However a weird situation arises when I declare a volatile variable that isn't 1, 2, 4, 8 bytes large: the compiler(gnu with C++11 enabled) seemingly ignores the volatile specifier
#define expand1 a, a, a, a, a, a, a, a, a, a
#define expand2 // ten expand1 here, expand3 to expand5 follows
// expand5 is the equivalent of 1e+005 a, a, ....
struct threeBytes { char x, y, z; };
struct fourBytes { char w, x, y, z; };
int main()
{
// requires ~1.5sec
foo<int>();
// doesn't take time
foo<threeBytes>();
// requires ~1.5sec
foo<fourBytes>();
}
template<typename T>
void foo()
{
volatile T a;
// With my setup, the loop does take time and isn't optimized out
clock_t start = clock();
for(int i = 0; i < 100000; i++);
clock_t end = clock();
int interval = end - start;
start = clock();
for(int i = 0; i < 100000; i++) expand5;
end = clock();
cout << end - start - interval << endl;
}
Their timings are
foo<int>(): ~1.5s
foo<threeBytes>(): 0
I've tested it with different variables (user-defined or not) that is 1 to 8 bytes and only 1, 2, 4, 8 takes time to run. Is this a bug only existing with my setup or is volatile a request to the compiler and not something absolute?
PS the four byte versions always take half the time as others and is also a source of confusion
The struct version will be optimized out probably, as the compiler realizes that there's no side effects (no read or write into the variable a), regardless of the volatile. You basically have a no-op, a;, so the compiler can do whatever it pleases it; it is not forced to unroll the loop or to optimize it out, so the volatile doesn't really matter here. In the case of ints, there seems to be no optimizations, but this is consistent with the use case of volatile: you should expect non-optimizations only when you have a possible "access to an object" (i.e. read or write) in the loop. However what constitutes "access to an object" is implementation-defined (although most of the time it follows common-sense), see EDIT 3 at the bottom.
Toy example here:
#include <iostream>
#include <chrono>
int main()
{
volatile int a = 0;
const std::size_t N = 100000000;
// side effects, never optimized
auto start = std::chrono::steady_clock::now();
for (std::size_t i = 0 ; i < N; ++i)
++a; // side effect (write)
auto end = std::chrono::steady_clock::now();
std::cout << std::chrono::duration_cast<std::chrono::milliseconds>(end - start).count()
<< " ms" << std::endl;
// no side effects, may or may not be optimized out
start = std::chrono::steady_clock::now();
for (std::size_t i = 0 ; i < N; ++i)
a; // no side effect, this is a no-op
end = std::chrono::steady_clock::now();
std::cout << std::chrono::duration_cast<std::chrono::milliseconds>(end - start).count()
<< " ms" << std::endl;
}
EDIT
The no-op is not actually optimized out for scalar types, as you can see in this minimal example. For struct's though, it is optimized out. In the example I linked, clang doesn't optimize the code with no optimization, but optimizes both loops with -O3. gcc doesn't optimize out the loops either with no optimizations, but optimizes only the first loop with optimizations on.
EDIT 2
clang spits out an warning: warning: expression result unused; assign into a variable to force a volatile load [-Wunused-volatile-lvalue]. So my initial guess was correct, the compiler can optimize out no-ops, but it is not forced. Why does it do it for structs and not scalar types is something that I don't understand, but it is the compiler's choice, and it is standard compliant. For some reason it gives this warning only when the no-op is a struct, and doesn't give the warning when it's a scalar type.
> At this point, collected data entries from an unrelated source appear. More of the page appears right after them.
-- pv_equiv track=rewrite | github.com/NLP-Discourse-SoochowU/DTCP | upd_parser/eval.py | get_chains
-- ===== SOURCE A (Python) =====
-- def get_chains(arr_):
--     chains = []
--     flag_li = [0 for _ in range(len(arr_))]
--     for idx in range(1, len(arr_)):
--         if flag_li[idx] != 0:
--             continue
--         flag_li[idx] = 1
--         if arr_[idx] == 0:
--             continue
--         else:
--             tmp_idx = idx
--             tmp_chain = str(tmp_idx) + " "
--             len_ = 1
--             while arr_[tmp_idx] != 0 and arr_[tmp_idx] > tmp_idx:
--                 tmp_idx = int(arr_[tmp_idx])
--                 flag_li[tmp_idx] = 1
--                 tmp_chain += (str(tmp_idx) + " ")
--                 len_ += 1
--             chains.append(tmp_chain)
--     return chains
-- ===== SOURCE B (Python) =====
-- def get_chains(arr_):
--     n = len(arr_)
--     # backward DP: suffix[i] = the full pointer-chain string starting at node i
--     suffix = [""] * n
--     for i in range(n - 1, 0, -1):
--         nxt = int(arr_[i])
--         suffix[i] = str(i) + " " + (suffix[nxt] if nxt != 0 and nxt > i else "")
--     targets = {int(arr_[j]) for j in range(1, n) if arr_[j] > j}
--     return [suffix[i] for i in range(1, n) if arr_[i] != 0 and i not in targets]
-- ===== Notes on version B (the rewrite author's own statement) =====
-- stated objective: alternative
-- what changed: B eliminates A's while-loop chain walking and visited-flag bookkeeping: a backward dynamic-programming pass memoizes the full chain string of every node (suffix[i] = str(i)+' ' + suffix[arr_[i]] when the pointer goes forward), and the result is emitted by direct table lookup at the head indices (nonzero, not pointed to).
import Mathlib
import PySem

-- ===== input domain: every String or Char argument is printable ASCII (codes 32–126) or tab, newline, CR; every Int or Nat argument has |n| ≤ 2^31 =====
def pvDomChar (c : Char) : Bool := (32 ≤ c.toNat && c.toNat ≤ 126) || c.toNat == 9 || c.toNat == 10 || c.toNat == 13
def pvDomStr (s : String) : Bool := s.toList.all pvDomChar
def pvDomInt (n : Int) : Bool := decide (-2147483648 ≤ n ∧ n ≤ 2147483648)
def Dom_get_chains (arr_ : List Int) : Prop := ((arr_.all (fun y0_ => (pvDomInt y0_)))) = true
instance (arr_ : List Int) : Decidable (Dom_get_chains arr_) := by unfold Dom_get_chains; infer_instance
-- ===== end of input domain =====

-- B replaces A's while-loop chain walking + visited flags by a backward dynamic-programming
-- pass that memoizes every node's full chain string, emitted by table lookup at the heads:
-- an alternative decomposition, not claimed faster.

-- ===== PORT A =====
-- the inner 'while arr_[tmp_idx] != 0 and arr_[tmp_idx] > tmp_idx' loop; fuel = len(arr_) suffices
-- because tmp_idx strictly increases and stays < len(arr_) on inputs satisfying Pre_.
def pvWhileA (arr : List Int) : Nat → Int → List Int → String → (List Int × String)
  | 0, _, flag, chain => (flag, chain)
  | fuel+1, t, flag, chain =>
    if PySem.List.pyGetD arr t 0 ≠ 0 ∧ PySem.List.pyGetD arr t 0 > t then
      pvWhileA arr fuel (PySem.List.pyGetD arr t 0)
        (PySem.List.pySetD flag (PySem.List.pyGetD arr t 0) 1)
        (chain ++ PySem.Int.toStr (PySem.List.pyGetD arr t 0) ++ " ")
    else (flag, chain)

-- the 'for idx in range(1, len(arr_))' loop, recursion on the number of remaining iterations
def pvForA (arr : List Int) : Nat → Int → List Int → List String → List String
  | 0, _, _, chains => chains
  | rem+1, idx, flag, chains =>
    if PySem.List.pyGetD flag idx 0 ≠ 0 then
      pvForA arr rem (idx+1) flag chains
    else
      let flag1 := PySem.List.pySetD flag idx 1
      if PySem.List.pyGetD arr idx 0 = 0 then
        pvForA arr rem (idx+1) flag1 chains
      else
        let r := pvWhileA arr arr.length idx flag1 (PySem.Int.toStr idx ++ " ")
        pvForA arr rem (idx+1) r.1 (chains ++ [r.2])

def get_chains (arr_ : List Int) : List String :=
  pvForA arr_ (arr_.length - 1) 1 (List.replicate arr_.length 0) []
Also note that you don't have a "read/write", you only have a no-op, so you shouldn't expect anything from volatile.
EDIT 3
From the golden book (C++ standard)
7.1.6.1/8 The cv-qualifiers [dcl.type.cv]
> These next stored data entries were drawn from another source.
-- pv_equiv track=rewrite | github.com/davidb2/fixation-location | src/figure_5_periodic_grid/colonization.py | build_square_torus_neighbors
-- ===== SOURCE A (Python) =====
-- def build_square_torus_neighbors(n):
--   n = int(n)
--   neighbors = []
--   for row in range(n):
--     for col in range(n):
--       up = ((row - 1) % n) * n + col
--       down = ((row + 1) % n) * n + col
--       left = row * n + ((col - 1) % n)
--       right = row * n + ((col + 1) % n)
--       neighbors.append((up, down, left, right))
--   return tuple(neighbors)
-- ===== SOURCE B (Python) =====
-- def build_square_torus_neighbors(n):
--   n = int(n)
--   if n <= 0:
--     return ()
--   idx = list(range(n * n))
--   # whole-grid rotations of the flat index list give every cell's up/down neighbor at once
--   up = idx[-n:] + idx[:-n]
--   down = idx[n:] + idx[:n]
--   # per-row rotations give the left/right neighbors
--   rows = [idx[r * n:(r + 1) * n] for r in range(n)]
--   left = [x for row in rows for x in row[-1:] + row[:-1]]
--   right = [x for row in rows for x in row[1:] + row[:1]]
--   return tuple(zip(up, down, left, right))
-- ===== Notes on version B (the rewrite author's own statement) =====
-- stated objective: alternative
-- what changed: B has no per-cell modular arithmetic at all: it materializes the flat index list once and obtains all up/down neighbors as two whole-list rotations by n (slicing), all left/right neighbors as per-row single-step rotations, and zips the four lists into the result.
import Mathlib
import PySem

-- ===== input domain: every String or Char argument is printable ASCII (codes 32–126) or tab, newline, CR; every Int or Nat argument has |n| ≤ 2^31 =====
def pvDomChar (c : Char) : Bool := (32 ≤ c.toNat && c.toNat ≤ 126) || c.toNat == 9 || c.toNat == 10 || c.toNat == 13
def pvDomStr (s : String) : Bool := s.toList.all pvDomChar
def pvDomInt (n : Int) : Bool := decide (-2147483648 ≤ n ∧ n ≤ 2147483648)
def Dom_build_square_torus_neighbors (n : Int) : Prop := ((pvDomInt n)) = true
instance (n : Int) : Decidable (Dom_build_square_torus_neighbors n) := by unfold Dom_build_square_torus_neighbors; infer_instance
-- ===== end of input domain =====

-- ===== PORT A =====
def build_square_torus_neighbors (n : Int) : List (Int × Int × Int × Int) :=
  (PySem.List.pyRange 0 n 1).foldl (fun acc row =>
    (PySem.List.pyRange 0 n 1).foldl (fun acc2 col =>
      acc2 ++ [((PySem.Int.mod (row - 1) n) * n + col,
                (PySem.Int.mod (row + 1) n) * n + col,
                row * n + PySem.Int.mod (col - 1) n,
                row * n + PySem.Int.mod (col + 1) n)]) acc) []

-- ===== PORT B =====
-- B: no per-cell modular arithmetic — the flat index list is rotated whole (up/down) and
-- per row (left/right) by slicing, and the four lists are zipped (Python's 4-ary zip).
def pvZip4 {α β γ δ : Type} : List α → List β → List γ → List δ → List (α × β × γ × δ)
  | a :: as, b :: bs, c :: cs, d :: ds => (a, b, c, d) :: pvZip4 as bs cs ds
  | _, _, _, _ => []

def build_square_torus_neighbors_alt (n : Int) : List (Int × Int × Int × Int) :=
  if n ≤ 0 then [] else
  let idx := PySem.List.pyRange 0 (n * n) 1
  let up := PySem.List.slice idx (some (-n)) none ++ PySem.List.slice idx none (some (-n))
  let down := PySem.List.slice idx (some n) none ++ PySem.List.slice idx none (some n)
  let rows := (PySem.List.pyRange 0 n 1).map (fun r =>
    PySem.List.slice idx (some (r * n)) (some ((r + 1) * n)))
  let left := rows.flatMap (fun row =>
    PySem.List.slice row (some (-1)) none ++ PySem.List.slice row none (some (-1)))
  let right := rows.flatMap (fun row =>
    PySem.List.slice row (some 1) none ++ PySem.List.slice row none (some 1))
  pvZip4 up down left right

-- ===== PRECONDITION & SPEC =====
def Spec_build_square_torus_neighbors (n : Int) (out : List (Int × Int × Int × Int)) : Prop :=
  out = build_square_torus_neighbors_alt n
instance (n : Int) (out : List (Int × Int × Int × Int)) : Decidable (Spec_build_square_torus_neighbors n out) := by
  unfold Spec_build_square_torus_neighbors; infer_instance

-- ===== CLAIM =====
def Claim_equal_build_square_torus_neighbors : Prop :=
  ∀ (n : Int), Dom_build_square_torus_neighbors n →
    Spec_build_square_torus_neighbors n (build_square_torus_neighbors n)

-- ===== LEMMAS AND PROOFS =====

-- Python's 4-ary zip of four maps over one list is a map of the quadruple.
theorem pvZip4_map {α β γ δ ε : Type} (l : List α) (f1 : α → β) (f2 : α → γ) (f3 : α → δ) (f4 : α → ε) :
    pvZip4 (l.map f1) (l.map f2) (l.map f3) (l.map f4) = l.map (fun x => (f1 x, f2 x, f3 x, f4 x)) := by
  induction l with
  | nil => rfl
  | cons x xs ih => simp [pvZip4, ih]

-- flattening a uniform grid of rows into a single indexed list
theorem pvFlatMap_range_map {α : Type} (g : Nat → Nat → α) (N : Nat) (hN : 0 < N) (m : Nat) :
    (List.range m).flatMap (fun r => (List.range N).map (g r)) =
      (List.range (m * N)).map (fun i => g (i / N) (i % N)) := by
  induction m with
  | zero => simp
  | succ m ih =>
    rw [List.range_succ, List.flatMap_append, ih, Nat.succ_mul, List.range_add, List.map_append]
    congr 1
    simp only [List.flatMap_cons, List.flatMap_nil, List.append_nil, List.map_map]
    apply List.map_congr_left
    intro j hj
    simp only [List.mem_range] at hj
    simp only [Function.comp_apply]
    have hd : (m * N + j) / N = m := by
      rw [Nat.add_comm, Nat.mul_comm, Nat.add_mul_div_left _ _ hN, Nat.div_eq_of_lt hj,
        Nat.zero_add]
    have hm : (m * N + j) % N = j := by
      rw [Nat.add_comm, Nat.mul_comm, Nat.add_mul_mod_self_left, Nat.mod_eq_of_lt hj]
    rw [hd, hm]

theorem pvDrop_pyRange (a : Int) (t : Nat) (b : Int) (h : a + t ≤ b) :
    (PySem.List.pyRange a b 1).drop t = PySem.List.pyRange (a + (t : Int)) b 1 := by
  rw [PySem.List.pyRange_one_append a (a + (t : Int)) b (by omega) h]
  have hl : (PySem.List.pyRange a (a + (t : Int)) 1).length = t := by
    rw [PySem.List.length_pyRange_one]; omega
  rw [List.drop_left' hl]

theorem pvTake_pyRange (a : Int) (t : Nat) (b : Int) (h : a + t ≤ b) :
    (PySem.List.pyRange a b 1).take t = PySem.List.pyRange a (a + (t : Int)) 1 := by
  rw [PySem.List.pyRange_one_append a (a + (t : Int)) b (by omega) h]
  have hl : (PySem.List.pyRange a (a + (t : Int)) 1).length = t := by
    rw [PySem.List.length_pyRange_one]; omega
  rw [List.take_left' hl]

-- the per-cell values of the four rotated lists
def pvUF (N i : Nat) : Int := if i < N then ((N * N - N + i : Nat) : Int) else ((i - N : Nat) : Int)
def pvDF (N i : Nat) : Int := if i < N * N - N then ((N + i : Nat) : Int) else ((i - (N * N - N) : Nat) : Int)
def pvGL (N r c : Nat) : Int := if c = 0 then ((r * N + N - 1 : Nat) : Int) else ((r * N + c - 1 : Nat) : Int)
def pvGR (N r c : Nat) : Int := if c = N - 1 then ((r * N : Nat) : Int) else ((r * N + c + 1 : Nat) : Int)

-- rotating range(S+D) right by S, as two concatenated ranges
theorem pvRot_eq (S D : Nat) :
    PySem.List.pyRange (D : Int) ((S + D : Nat) : Int) 1 ++ PySem.List.pyRange 0 (D : Int) 1 =
    (List.range (S + D)).map (fun i => if i < S then ((D + i : Nat) : Int) else ((i - S : Nat) : Int)) := by
  rw [List.range_add, List.map_append, List.map_map]
  congr 1
  · rw [PySem.List.pyRange_one]
    have ht : (((S + D : Nat) : Int) - (D : Int)).toNat = S := by push_cast; omega
    rw [ht]
    apply List.map_congr_left
    intro k hk
    simp only [List.mem_range] at hk
    rw [if_pos hk]
    push_cast; ring
  · rw [PySem.List.pyRange_zero_nat]
    apply List.map_congr_left
    intro k _
    simp only [Function.comp_apply]
    rw [if_neg (by omega)]
    congr 1
    omega

theorem pvUp_eq (N : Nat) (hN : 0 < N) :
    PySem.List.pyRange ((N * N - N : Nat) : Int) ((N * N : Nat) : Int) 1 ++
      PySem.List.pyRange 0 ((N * N - N : Nat) : Int) 1 =
    (List.range (N * N)).map (pvUF N) := by
  have hNM : N ≤ N * N := by
    calc N = 1 * N := (one_mul N).symm
    _ ≤ N * N := Nat.mul_le_mul_right N hN
  have h1 : N + (N * N - N) = N * N := by omega
  have := pvRot_eq N (N * N - N)
  rw [h1] at this
  rw [this]
  rfl

theorem pvDown_eq (N : Nat) (hN : 0 < N) :
    PySem.List.pyRange ((N : Nat) : Int) ((N * N : Nat) : Int) 1 ++
      PySem.List.pyRange 0 ((N : Nat) : Int) 1 =
    (List.range (N * N)).map (pvDF N) := by
  have hNM : N ≤ N * N := by
    calc N = 1 * N := (one_mul N).symm
    _ ≤ N * N := Nat.mul_le_mul_right N hN
  have h1 : (N * N - N) + N = N * N := by omega
  have := pvRot_eq (N * N - N) N
  rw [h1] at this
  rw [this]
  rfl

-- one row of the grid, as produced by the slice in B
theorem pvRow_eq (N k : Nat) (hk : k < N) :
    PySem.List.slice (PySem.List.pyRange 0 ((N * N : Nat) : Int) 1)
      (some ((k : Int) * (N : Int))) (some (((k : Int) + 1) * (N : Int))) =
    PySem.List.pyRange ((k * N : Nat) : Int) ((k * N + N : Nat) : Int) 1 := by
  have hkN : k * N + N ≤ N * N := by
    calc k * N + N = (k + 1) * N := by ring
    _ ≤ N * N := Nat.mul_le_mul_right N hk
  rw [show ((k : Int) * (N : Int)) = ((k * N : Nat) : Int) by push_cast; ring,
      show (((k : Int) + 1) * (N : Int)) = ((k * N + N : Nat) : Int) by push_cast; ring,
      PySem.List.slice_natCast]
  rw [show k * N + N - k * N = N by omega]
  rw [pvDrop_pyRange 0 (k * N) ((N * N : Nat) : Int) (by push_cast; omega), zero_add]
  rw [pvTake_pyRange ((k * N : Nat) : Int) N ((N * N : Nat) : Int) (by push_cast; omega)]
  norm_cast

theorem pvRotL_eq (N k : Nat) (hN : 0 < N) :
    (PySem.List.slice (PySem.List.pyRange ((k * N : Nat) : Int) ((k * N + N : Nat) : Int) 1) (some (-1)) none ++
     PySem.List.slice (PySem.List.pyRange ((k * N : Nat) : Int) ((k * N + N : Nat) : Int) 1) none (some (-1))) =
    (List.range N).map (pvGL N k) := by
  obtain ⟨P, rfl⟩ : ∃ P, N = P + 1 := ⟨N - 1, by omega⟩
  have hlen : (PySem.List.pyRange ((k * (P + 1) : Nat) : Int) ((k * (P + 1) + (P + 1) : Nat) : Int) 1).length = P + 1 := by
    rw [PySem.List.length_pyRange_one]; push_cast; omega
  rw [PySem.List.slice_from_neg_one, PySem.List.slice_to_neg_one, List.dropLast_eq_take, hlen]
  rw [pvDrop_pyRange _ (P + 1 - 1) _ (by push_cast; omega)]
  rw [pvTake_pyRange _ (P + 1 - 1) _ (by push_cast; omega)]
  rw [show (P + 1 - 1 : Nat) = P from rfl]
  rw [show ((k * (P + 1) + (P + 1) : Nat) : Int) = (((k * (P + 1) : Nat) : Int) + (P : Int)) + 1 by push_cast; ring]
  rw [PySem.List.pyRange_one_singleton]
  rw [List.range_succ_eq_map, List.map_cons, List.map_map, List.singleton_append]
  congr 1
  rw [PySem.List.pyRange_one]
  have ht : ((((k * (P + 1) : Nat) : Int) + (P : Int)) - ((k * (P + 1) : Nat) : Int)).toNat = P := by omega
  rw [ht]
  apply List.map_congr_left
  intro c _
  simp only [Function.comp_apply, pvGL]
  rw [if_neg (Nat.succ_ne_zero c)]
  have he : k * (P + 1) + Nat.succ c - 1 = k * (P + 1) + c := by omega
  rw [he]; push_cast; ring

theorem pvRotR_eq (N k : Nat) (hN : 0 < N) :
    (PySem.List.slice (PySem.List.pyRange ((k * N : Nat) : Int) ((k * N + N : Nat) : Int) 1) (some 1) none ++
     PySem.List.slice (PySem.List.pyRange ((k * N : Nat) : Int) ((k * N + N : Nat) : Int) 1) none (some 1)) =
    (List.range N).map (pvGR N k) := by
  obtain ⟨P, rfl⟩ : ∃ P, N = P + 1 := ⟨N - 1, by omega⟩
  rw [PySem.List.slice_from _ (by norm_num : (0:Int) ≤ 1), PySem.List.slice_to _ (by norm_num : (0:Int) ≤ 1)]
  rw [show (1 : Int).toNat = 1 from rfl]
  rw [pvDrop_pyRange _ 1 _ (by push_cast; omega)]
  rw [pvTake_pyRange _ 1 _ (by push_cast; omega)]
  rw [show ((1 : Nat) : Int) = (1 : Int) from rfl]
  rw [PySem.List.pyRange_one_singleton]
  rw [List.range_succ, List.map_append, List.map_cons, List.map_nil]
  congr 1
  · rw [PySem.List.pyRange_one]
    have ht : (((k * (P + 1) + (P + 1) : Nat) : Int) - (((k * (P + 1) : Nat) : Int) + 1)).toNat = P := by push_cast; omega
    rw [ht]
    apply List.map_congr_left
    intro c hc
    simp only [List.mem_range] at hc
    simp only [pvGR]
    rw [if_neg (by omega)]
    push_cast; ring
  · simp [pvGR]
What constitutes an access to an object that has volatile-qualified
type is implementation-defined. ...
So it is up to the compiler to decide when to optimize out the loops. In most cases, it follows the common sense: when reading or writing into the object.
This question is a lot more interesting than it first appears (for some definition of "interesting"). It looks like you've found a compiler bug (or intentional nonconformance), but it isn't quite the one you are expecting.
According to the standard, one of your foo calls has undefined behavior, and the other two are ill-formed. I'll first explain what should happen; the relevant standard quotes can be found after the break. For our purposes, we can just analyze the simple expression statement a, a, a; given volatile T a;.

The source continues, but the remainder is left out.